* STUDY MATERIAL *

-- Python's  x & (2**t - 1)  is  x mod 2**t , also for negative x (infinite two's complement)
theorem band_mask (x : Int) (t : Nat) :
    PySem.Int.band x ((2 : Int) ^ t - 1) = x % (2 : Int) ^ t := by
  have h2t : ((2 ^ t : Nat) : Int) = (2 : Int) ^ t := by push_cast; ring
  have h1le : (1 : Nat) ≤ 2 ^ t := Nat.one_le_two_pow
  have hmask : ((2 : Int) ^ t - 1) = ((2 ^ t - 1 : Nat) : Int) := by
    push_cast [h1le]; ring
  by_cases hx : 0 ≤ x
  · rw [hmask, PySem.Int.band_of_nonneg hx (by positivity)]
    rw [Int.toNat_natCast, Nat.and_two_pow_sub_one_eq_mod]
    conv_rhs => rw [← Int.toNat_of_nonneg hx, ← h2t]
    exact_mod_cast rfl
  · rw [PySem.Int.band]
    rw [if_neg (by omega), if_pos (by rw [hmask]; positivity)]
    have hy : ((-x - 1).toNat : Int) = -x - 1 := Int.toNat_of_nonneg (by omega)
    set y : Nat := (-x - 1).toNat with hy'
    have hxy : x = -(y : Int) - 1 := by omega
    have hmt : ((2 : Int) ^ t - 1).toNat = 2 ^ t - 1 := by rw [hmask, Int.toNat_natCast]
    rw [hmt, Nat.and_comm, Nat.and_two_pow_sub_one_eq_mod]
    have hr : y % 2 ^ t < 2 ^ t := Nat.mod_lt _ (by positivity)
    have hrZ : ((y % 2 ^ t : Nat) : Int) < (2 : Int) ^ t := by rw [← h2t]; exact_mod_cast hr
    have hrZ0 : (0 : Int) ≤ ((y % 2 ^ t : Nat) : Int) := by positivity
    have hsub : ((2 ^ t - 1 - y % 2 ^ t : Nat) : Int) =
        ((2 ^ t : Nat) : Int) - 1 - ((y % 2 ^ t : Nat) : Int) := by omega
    rw [hsub, h2t]
    have hqZ : (2 : Int) ^ t * ((y / 2 ^ t : Nat) : Int) + ((y % 2 ^ t : Nat) : Int) = (y : Int) := by
      rw [← h2t]; exact_mod_cast Nat.div_add_mod y (2 ^ t)
    have key : x = ((2 : Int) ^ t - 1 - ((y % 2 ^ t : Nat) : Int)) +
        (2 : Int) ^ t * (-(((y / 2 ^ t : Nat) : Int)) - 1) := by
      rw [hxy]; linear_combination hqZ
    rw [key, Int.add_mul_emod_self_left]
    have h1Z : (1 : Int) ≤ (2 : Int) ^ t := one_le_pow₀ (by norm_num)
    exact (Int.emod_eq_of_lt (by linarith) (by linarith)).symm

* THE TASK *
Reproduce every line of the entries above, unchanged, from the very first one down to and including the line containing "have hr : y".

* RESPONSE *
-- Python's  x & (2**t - 1)  is  x mod 2**t , also for negative x (infinite two's complement)
theorem band_mask (x : Int) (t : Nat) :
    PySem.Int.band x ((2 : Int) ^ t - 1) = x % (2 : Int) ^ t := by
  have h2t : ((2 ^ t : Nat) : Int) = (2 : Int) ^ t := by push_cast; ring
  have h1le : (1 : Nat) ≤ 2 ^ t := Nat.one_le_two_pow
  have hmask : ((2 : Int) ^ t - 1) = ((2 ^ t - 1 : Nat) : Int) := by
    push_cast [h1le]; ring
  by_cases hx : 0 ≤ x
  · rw [hmask, PySem.Int.band_of_nonneg hx (by positivity)]
    rw [Int.toNat_natCast, Nat.and_two_pow_sub_one_eq_mod]
    conv_rhs => rw [← Int.toNat_of_nonneg hx, ← h2t]
    exact_mod_cast rfl
  · rw [PySem.Int.band]
    rw [if_neg (by omega), if_pos (by rw [hmask]; positivity)]
    have hy : ((-x - 1).toNat : Int) = -x - 1 := Int.toNat_of_nonneg (by omega)
    set y : Nat := (-x - 1).toNat with hy'
    have hxy : x = -(y : Int) - 1 := by omega
    have hmt : ((2 : Int) ^ t - 1).toNat = 2 ^ t - 1 := by rw [hmask, Int.toNat_natCast]
    rw [hmt, Nat.and_comm, Nat.and_two_pow_sub_one_eq_mod]
    have hr : y % 2 ^ t < 2 ^ t := Nat.mod_lt _ (by positivity)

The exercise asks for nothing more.